C'était l'idée de génie du script, déplacer le curseur émotionnel sur le traître, ce qui semblait annoncer une parenté avec L'assassinat de Jesse James par le lâche Robert Ford (Andrew Dominik, 2007). Compte tenu du caractère et de la destinée de William O'Neale (la séquence d'archives finale est vertigineuse), il y avait une grande opportunité pour délivrer un drame de première main. Le film esquisse des pistes de réflexion passionnantes sur O'Neal, et ce qui a pu se jouer chez celui s'est découvert une conscience alors qu'il devenait parallèlement un instrument d'oppression. C'est notamment perceptible dans l'évolution subtile qu'il entretient avec son agent de liaison Roy Mitchell (excellent Jesse Plemons). Ce qui fait de Lakeith Stanfield le joker du film, puisque l'acteur distille avec intelligence cette ambigüité qui croit tout au long des 120 minutes. Hélas, c'est ici que la démarche factuelle plombe l'ensemble. En se refusant à certaines libertés, Judas and the Black Messiah suit une trajectoire courue d'avance, sans surprise ni rebondissements. Ni point d'orgue ni point de rupture, les personnages ne présentent aucune évolution en tant que telle. Aucune emphase n'étant entreprise, on reste à distance des évènements.

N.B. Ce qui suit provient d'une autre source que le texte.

/-- the base day-number of year `an` (offset of its Jan 1 minus one). -/
def baseExpr (an : Int) : Int :=
  (an - 2000) * 365 + PySem.Int.floordiv (an - 2000) 4 + (if an > 2000 then 1 else 0)

lemma base_sign (an : Int) : 0 ≤ baseExpr an ∨ baseExpr an ≤ -366 := by
  unfold baseExpr
  rw [PySem.Int.floordiv_eq_ediv_of_pos (by norm_num)]
  split_ifs <;> omega

lemma elt_ne_zero (an v : Int) (h1 : 1 ≤ v - baseExpr an) (h2 : v - baseExpr an ≤ 365) : v ≠ 0 := by
  have := base_sign an
  omega

lemma toNumB_offset (d m y : Int) :
    toNumB d m y = baseExpr y + PySem.List.pyGetD prefNonLeap (m - 1) 0
      + (if PySem.Int.mod y 4 = 0 ∧ m > 2 then 1 else 0) + d := by
  unfold toNumB baseExpr
  ring

lemma toNumB_fixed_ne (an d m : Int)
    (hlo : 1 ≤ PySem.List.pyGetD prefNonLeap (m - 1) 0 + d)
    (hhi : PySem.List.pyGetD prefNonLeap (m - 1) 0 + d ≤ 364) : toNumB d m an ≠ 0 := by
  apply elt_ne_zero an
  · rw [toNumB_offset]; split_ifs <;> omega
  · rw [toNumB_offset]; split_ifs <;> omega

lemma paques_ne (an jour mois off : Int) (hm : 3 ≤ mois ∧ mois ≤ 4)
    (hd : 1 ≤ jour ∧ jour ≤ 31) (hoff : 0 ≤ off ∧ off ≤ 50) :
    toNumB jour mois an + off ≠ 0 := by
  have hc : PySem.List.pyGetD prefNonLeap (mois - 1) 0 = 59 ∨
      PySem.List.pyGetD prefNonLeap (mois - 1) 0 = 90 := by
    have h3 : mois = 3 ∨ mois = 4 := by omega
    rcases h3 with h3 | h3 <;> rw [h3]
    · left; decide
    · right; decide
  apply elt_ne_zero an
  · rw [toNumB_offset]; rcases hc with hc | hc <;> rw [hc] <;> split_ifs <;> omega
  · rw [toNumB_offset]; rcases hc with hc | hc <;> rw [hc] <;> split_ifs <;> omega

-- ===== VERDICT =====
theorem joursFeries_spec : Claim_equal_joursFeries := by
  intro an _
  unfold Spec_joursFeries joursFeries joursFeries_alt
  have hE : easterB = datePaques := rfl
  rw [hE]
  have hmb := paques_bounds an
  have hdb := paques_day_bounds an
  rcases hDP : datePaques an with ⟨jour, mois, yr⟩
  have hyr : an = yr := congrArg (fun t => t.2.2) hDP
  rw [hDP] at hmb hdb
  dsimp only at hmb hdb
  dsimp only
  rw [← hyr]
  rw [conv_eq jour mois an (by omega) (by omega),
    conv_eq 1 1 an (by norm_num) (by norm_num),
    conv_eq 1 5 an (by norm_num) (by norm_num),
    conv_eq 8 5 an (by norm_num) (by norm_num),
    conv_eq 14 7 an (by norm_num) (by norm_num),
    conv_eq 15 8 an (by norm_num) (by norm_num),
    conv_eq 1 11 an (by norm_num) (by norm_num),
    conv_eq 11 11 an (by norm_num) (by norm_num),
    conv_eq 25 12 an (by norm_num) (by norm_num)]
  apply List.map_congr_left
  intro x hx
  apply rev_eq
  have hx' := (PySem.List.sorted_perm _ (fun x => x) false).mem_iff.mp hx
  simp only [List.mem_cons, List.not_mem_nil, or_false] at hx'
  rcases hx' with rfl | rfl | rfl | rfl | rfl | rfl | rfl | rfl | rfl | rfl | rfl
  · exact paques_ne an jour mois 1 hmb hdb (by norm_num)
  · exact paques_ne an jour mois 39 hmb hdb (by norm_num)
  · exact paques_ne an jour mois 50 hmb hdb (by norm_num)
  · exact toNumB_fixed_ne an 1 1 (by decide) (by decide)
  · exact toNumB_fixed_ne an 1 5 (by decide) (by decide)
  · exact toNumB_fixed_ne an 8 5 (by decide) (by decide)
  · exact toNumB_fixed_ne an 14 7 (by decide) (by decide)
  · exact toNumB_fixed_ne an 15 8 (by decide) (by decide)
  · exact toNumB_fixed_ne an 1 11 (by decide) (by decide)
  · exact toNumB_fixed_ne an 11 11 (by decide) (by decide)
  · exact toNumB_fixed_ne an 25 12 (by decide) (by decide)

C'est pour éviter ce genre de monotonie que le recours à la fiction semble indispensable. Pourquoi ne pas avoir recentré sur les rapports entre Hampton et O'Neal quitte à en inventer vu que le cœur de l'œuvre réside là ?
Cette dévotion au réel fait obstacle au triomphe du film à mon sens. Or, c'est précisément quand il prend ses distances avec que le cinéma peut abroger les frontières, combler les blancs de la l'Histoire collective en suggérant une fable tout aussi évocatrice et puissante. Il ne s'agit pas de mentir mais de permettre une mise en retrait du factuel (déjà sujet à caution) afin de remettre en avant ce pouvoir du "et si ?". En optant pour l'approche inverse, Shaka King a malencontreusement nuit au potentiel dramaturgique de cette Amérique sur la corde raide. Dans une action plus téméraire, le film aurait aisément pu se faire une place dans la veine plus abrasive d'un Oliver Stone ou d'un Spike Lee. Faute de quoi, il faut se contenter d'une proposition scolaire et rien de plus. En soi, cela peut suffire à dresser un pont vers la connaissance, mais je crains qu'il ne soit pas assez robuste pour tenir sur la durée.
*Si j'ai pris le temps de cette clarification, c'est parce que je suis de plus en plus irrité de ses chroniques interminables qui subordonnent les aspects artistiques à la faveur d'un élément (l'aspect factuel) qui n'a jamais été le but ou l'ambition d'un film. Une approche à mon goût paresseuse, surtout quand elle s'accompagne d'une posture méprisante consistant à railler ou négliger une œuvre en dépit de ses qualités sur une base aussi fallacieuse que malhonnête.